Use of UGT1A1 inhibitors or inducers within 5 half-lives at the time of investigational product BL0006 administration, or planned use of UGT1A1 inhibitors or inducers within 2 weeks prior to administration of BL0006 (whichever is shorter), or are expected to continue such therapy during the study.

Anti-tumor therapy within 5 half-lives at the time of investigational product BL0006 administration, or anti-tumor therapy within 4 weeks prior to administration of BL0006 (whichever is shorter), therapy including chemotherapy, biologic therapy, immunotherapy, radiotherapy (palliative radiotherapy for local pain control is excluded and the radiotherapy area do not include the proposed target lesion) and so on, or all relevant toxic reactions (except alopecia) have not been recovered.

Patients who are taking anticoagulant therapy (prophylactic use of low-dose aspirin or low molecular weight heparin is allowed).

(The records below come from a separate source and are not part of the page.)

-- pv_equiv track=rewrite | github.com/WannaLearning/Evolutions-of-Semantic-Consistency-in-Research-Topic-via-Contextualized-Word-Embedding | Code/ExprimentsAndResults.py | get_cc_num
-- ===== SOURCE A (Python) =====
-- def get_cc_num(ccs, time1, time2):
--     # 引用次数
--     cc_full_num = 0
--     cc_frac_num = 0
--     for year in range(time1, time2 + 1):
--         if year in ccs:
--             cc_full_num += ccs[year][0]
--             cc_frac_num += ccs[year][1]
--     return cc_full_num, cc_frac_num
-- ===== SOURCE B (Python) =====
-- def get_cc_num(ccs, time1, time2):
--     # staged passes: select the in-range entries once, then sum each component
--     vals = [v for y, v in ccs.items() if time1 <= y <= time2]
--     return sum(v[0] for v in vals), sum(v[1] for v in vals)
-- ===== Notes on version B (the rewrite author's own statement) =====
-- stated objective: alternative
-- what changed: B replaces A's fold over every integer year in [time1, time2] (with a dict membership test and lookup per year) by staged passes driven by the data: it filters the dict's items by a range test once, then sums the two components of the selected values separately. The Lean Pre_ requires distinct keys, which a Python dict guarantees.
import Mathlib
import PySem

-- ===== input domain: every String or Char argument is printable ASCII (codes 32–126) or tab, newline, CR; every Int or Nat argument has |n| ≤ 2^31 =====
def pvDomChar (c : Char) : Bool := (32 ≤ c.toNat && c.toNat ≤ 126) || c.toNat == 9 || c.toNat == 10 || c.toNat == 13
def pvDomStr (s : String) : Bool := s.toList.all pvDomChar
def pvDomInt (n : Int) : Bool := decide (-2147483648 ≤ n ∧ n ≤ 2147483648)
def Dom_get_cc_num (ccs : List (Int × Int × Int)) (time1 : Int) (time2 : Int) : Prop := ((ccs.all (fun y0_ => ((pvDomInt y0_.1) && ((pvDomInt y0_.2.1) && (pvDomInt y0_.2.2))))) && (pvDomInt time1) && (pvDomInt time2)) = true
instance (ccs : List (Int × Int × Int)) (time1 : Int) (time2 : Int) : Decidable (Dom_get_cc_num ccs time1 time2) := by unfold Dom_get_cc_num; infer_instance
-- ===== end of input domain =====

-- B replaces A's fold over every integer year in [time1, time2] (membership test + lookup
-- per year) by staged passes over the dict's items: filter by a range test, then sum each
-- component of the selected values separately.

-- ===== PORT A =====
-- 'year in ccs' / 'ccs[year]' on the association list = first match (a Python dict has unique keys)
def get_cc_num (ccs : List (Int × Int × Int)) (time1 : Int) (time2 : Int) : Int × Int :=
  (PySem.List.pyRange time1 (time2 + 1) 1).foldl
    (fun acc year =>
      match ccs.find? (fun e => e.1 == year) with
      | some e => (acc.1 + e.2.1, acc.2 + e.2.2)
      | none => acc)
    (0, 0)

-- ===== PORT B =====
def get_cc_num_alt (ccs : List (Int × Int × Int)) (time1 : Int) (time2 : Int) : Int × Int :=
  let vals := (ccs.filter (fun e => time1 ≤ e.1 && e.1 ≤ time2)).map Prod.snd
  ((vals.map Prod.fst).sum, (vals.map Prod.snd).sum)

-- ===== PRECONDITION & SPEC =====
-- Pre_ requires distinct keys: the Python argument is a dict, whose keys are necessarily
-- distinct; on an association list with duplicate keys the two traversals would differ.
def Pre_get_cc_num (ccs : List (Int × Int × Int)) (time1 : Int) (time2 : Int) : Prop :=
  (ccs.map Prod.fst).Nodup
instance (ccs : List (Int × Int × Int)) (time1 : Int) (time2 : Int) : Decidable (Pre_get_cc_num ccs time1 time2) := by unfold Pre_get_cc_num; infer_instance

def pvWitness_get_cc_num : (List (Int × Int × Int)) × Int × Int :=
  ([(2001, 3, 1), (2003, 2, 5), (1999, 4, 4)], 2000, 2003)

def Spec_get_cc_num (ccs : List (Int × Int × Int)) (time1 : Int) (time2 : Int) (out : Int × Int) : Prop := out = get_cc_num_alt ccs time1 time2
instance (ccs : List (Int × Int × Int)) (time1 : Int) (time2 : Int) (out : Int × Int) : Decidable (Spec_get_cc_num ccs time1 time2 out) := by unfold Spec_get_cc_num; infer_instance

-- ===== CLAIM (what is proved, stated in full; the proofs are below) =====
def Claim_equal_get_cc_num : Prop := ∀ (ccs : List (Int × Int × Int)) (time1 : Int) (time2 : Int), Dom_get_cc_num ccs time1 time2 → Pre_get_cc_num ccs time1 time2 → Spec_get_cc_num ccs time1 time2 (get_cc_num ccs time1 time2)

-- ===== LEMMAS AND PROOFS =====

-- the value A adds for a given year (0 if the year is absent)
def pvLk (ccs : List (Int × Int × Int)) (y : Int) : Int × Int :=
  match ccs.find? (fun e => e.1 == y) with
  | some e => (e.2.1, e.2.2)
  | none => (0, 0)

lemma pvFoldA (ccs : List (Int × Int × Int)) (R : List Int) (a : Int × Int) :
    R.foldl
      (fun acc year =>
        match ccs.find? (fun e => e.1 == year) with
        | some e => (acc.1 + e.2.1, acc.2 + e.2.2)
        | none => acc)
      a = a + (R.map (pvLk ccs)).sum := by
  induction R generalizing a with
  | nil => simp
  | cons y R ih =>
      simp only [List.foldl_cons, List.map_cons, List.sum_cons, ih]
      unfold pvLk
      cases h : ccs.find? (fun e => e.1 == y) with
      | none => simp
      | some e => simp [Prod.ext_iff]; constructor <;> ring

-- summing 'if y = k then v else g y' over a duplicate-free list picks v at most once
lemma pvSplit (k : Int) (v : Int × Int) (g : Int → Int × Int) (R : List Int) (hR : R.Nodup) :
    (R.map (fun y => if y = k then v else g y)).sum
      = (if k ∈ R then v - g k else 0) + (R.map g).sum := by
  induction R with
  | nil => simp
  | cons a R ih =>
      rcases List.nodup_cons.mp hR with ⟨ha, hR'⟩
      simp only [List.map_cons, List.sum_cons, ih hR', List.mem_cons]
      by_cases hak : a = k
      · subst hak
        simp [ha]
        abel
      · simp [hak, Ne.symm hak]
        split <;> abel

-- the range-driven sum of lookups equals the item-driven filtered sum, given distinct keys
lemma pvCore (ccs : List (Int × Int × Int)) (R : List Int) (hR : R.Nodup)
    (hk : (ccs.map Prod.fst).Nodup) :
    (R.map (pvLk ccs)).sum
      = (ccs.map (fun e => if e.1 ∈ R then ((e.2.1, e.2.2) : Int × Int) else 0)).sum := by
  induction ccs with
  | nil =>
      simp only [List.map_nil, List.sum_nil]
      apply List.sum_eq_zero
      intro x hx
      rcases List.mem_map.mp hx with ⟨y, _, rfl⟩
      simp [pvLk]
  | cons e rest ih =>
      rcases List.nodup_cons.mp hk with ⟨_, hk'⟩
      have hlk : ∀ y, pvLk (e :: rest) y
          = if y = e.1 then (e.2.1, e.2.2) else pvLk rest y := by
        intro y
        unfold pvLk
        simp only [List.find?_cons]
        by_cases h : y = e.1
        · simp [h]
        · have : (e.1 == y) = false := by simp [Ne.symm h]
          simp [this, h]
      calc (R.map (pvLk (e :: rest))).sum
          = (R.map (fun y => if y = e.1 then (e.2.1, e.2.2) else pvLk rest y)).sum := by
            exact congrArg List.sum (List.map_congr_left (fun y _ => hlk y))
        _ = (if e.1 ∈ R then ((e.2.1, e.2.2) : Int × Int) - pvLk rest e.1 else 0)
              + (R.map (pvLk rest)).sum :=
            pvSplit e.1 (e.2.1, e.2.2) (pvLk rest) R hR
        _ = (if e.1 ∈ R then ((e.2.1, e.2.2) : Int × Int) else 0) + (R.map (pvLk rest)).sum := by
            have hn : rest.find? (fun x => x.1 == e.1) = none := by
              apply List.find?_eq_none.mpr
              intro x hx
              simp only [beq_iff_eq]
              intro hxe
              exact absurd (List.mem_map.mpr ⟨x, hx, hxe⟩) (List.nodup_cons.mp hk).1
            have h0 : pvLk rest e.1 = 0 := by unfold pvLk; rw [hn]; rfl
            rw [h0, sub_zero]
        _ = (if e.1 ∈ R then ((e.2.1, e.2.2) : Int × Int) else 0)
              + (rest.map (fun e => if e.1 ∈ R then ((e.2.1, e.2.2) : Int × Int) else 0)).sum := by
            rw [ih hk']
        _ = ((e :: rest).map (fun e => if e.1 ∈ R then ((e.2.1, e.2.2) : Int × Int) else 0)).sum := by
            simp

-- B's staged componentwise sums over the filtered items equal the single if-guarded pair sum
lemma pvB (p : Int × Int × Int → Bool) (l : List (Int × Int × Int)) :
    ((((l.filter p).map Prod.snd).map Prod.fst).sum,
      (((l.filter p).map Prod.snd).map Prod.snd).sum)
      = (l.map (fun e => if p e then ((e.2.1, e.2.2) : Int × Int) else 0)).sum := by
  induction l with
  | nil => simp
  | cons e l ih =>
      by_cases h : p e
      · simp only [List.filter_cons, h, if_pos, List.map_cons, List.sum_cons, Prod.ext_iff] at *
        simp [← ih.1, ← ih.2]
      · simp only [List.filter_cons, h, List.map_cons, List.sum_cons] at *
        simpa [h] using ih

-- ===== VERDICT (by name: the statement is the Claim_ definition above) =====
theorem get_cc_num_spec : Claim_equal_get_cc_num := by
  intro ccs time1 time2 _ hpre
  unfold Spec_get_cc_num get_cc_num get_cc_num_alt
  rw [pvFoldA,
      pvCore ccs _ (PySem.List.nodup_pyRange_one time1 (time2 + 1)) hpre]
  rw [show ((0,0):Int×Int) = 0 from rfl, zero_add]
  rw [pvB (fun e => time1 ≤ e.1 && e.1 ≤ time2) ccs]
  apply congrArg List.sum
  apply List.map_congr_left
  intro e _
  have : e.1 ∈ PySem.List.pyRange time1 (time2 + 1) 1 ↔ time1 ≤ e.1 ∧ e.1 ≤ time2 := by
    rw [PySem.List.mem_pyRange_one]
    omega
  simp only [this, Bool.and_eq_true, decide_eq_true_eq]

Those who are expected to require systemic corticosteroids within 4 weeks prior to administration of BL0006 (low doses of corticosteroids are excluded, such as ≤ 10 mg prednisone daily or equivalent).

Those who have received live or attenuated vaccines (e.g., measles, mumps, rubella, varicella, yellow fever, rabies, BCG, typhoid vaccine, etc.) within 4 weeks before screening, or any covid-19 vaccine within 2 weeks before screening.

Those who underwent major surgery within 4 weeks before screening, or plan to undergo major surgery during the study.

Those who are participating in other clinical studies, or have participated in any other interventional clinical studies within 4 weeks before screening.

Pregnant or lactating women.

Patients who are judged disqualified to join clinical studies by investigator due to any causes.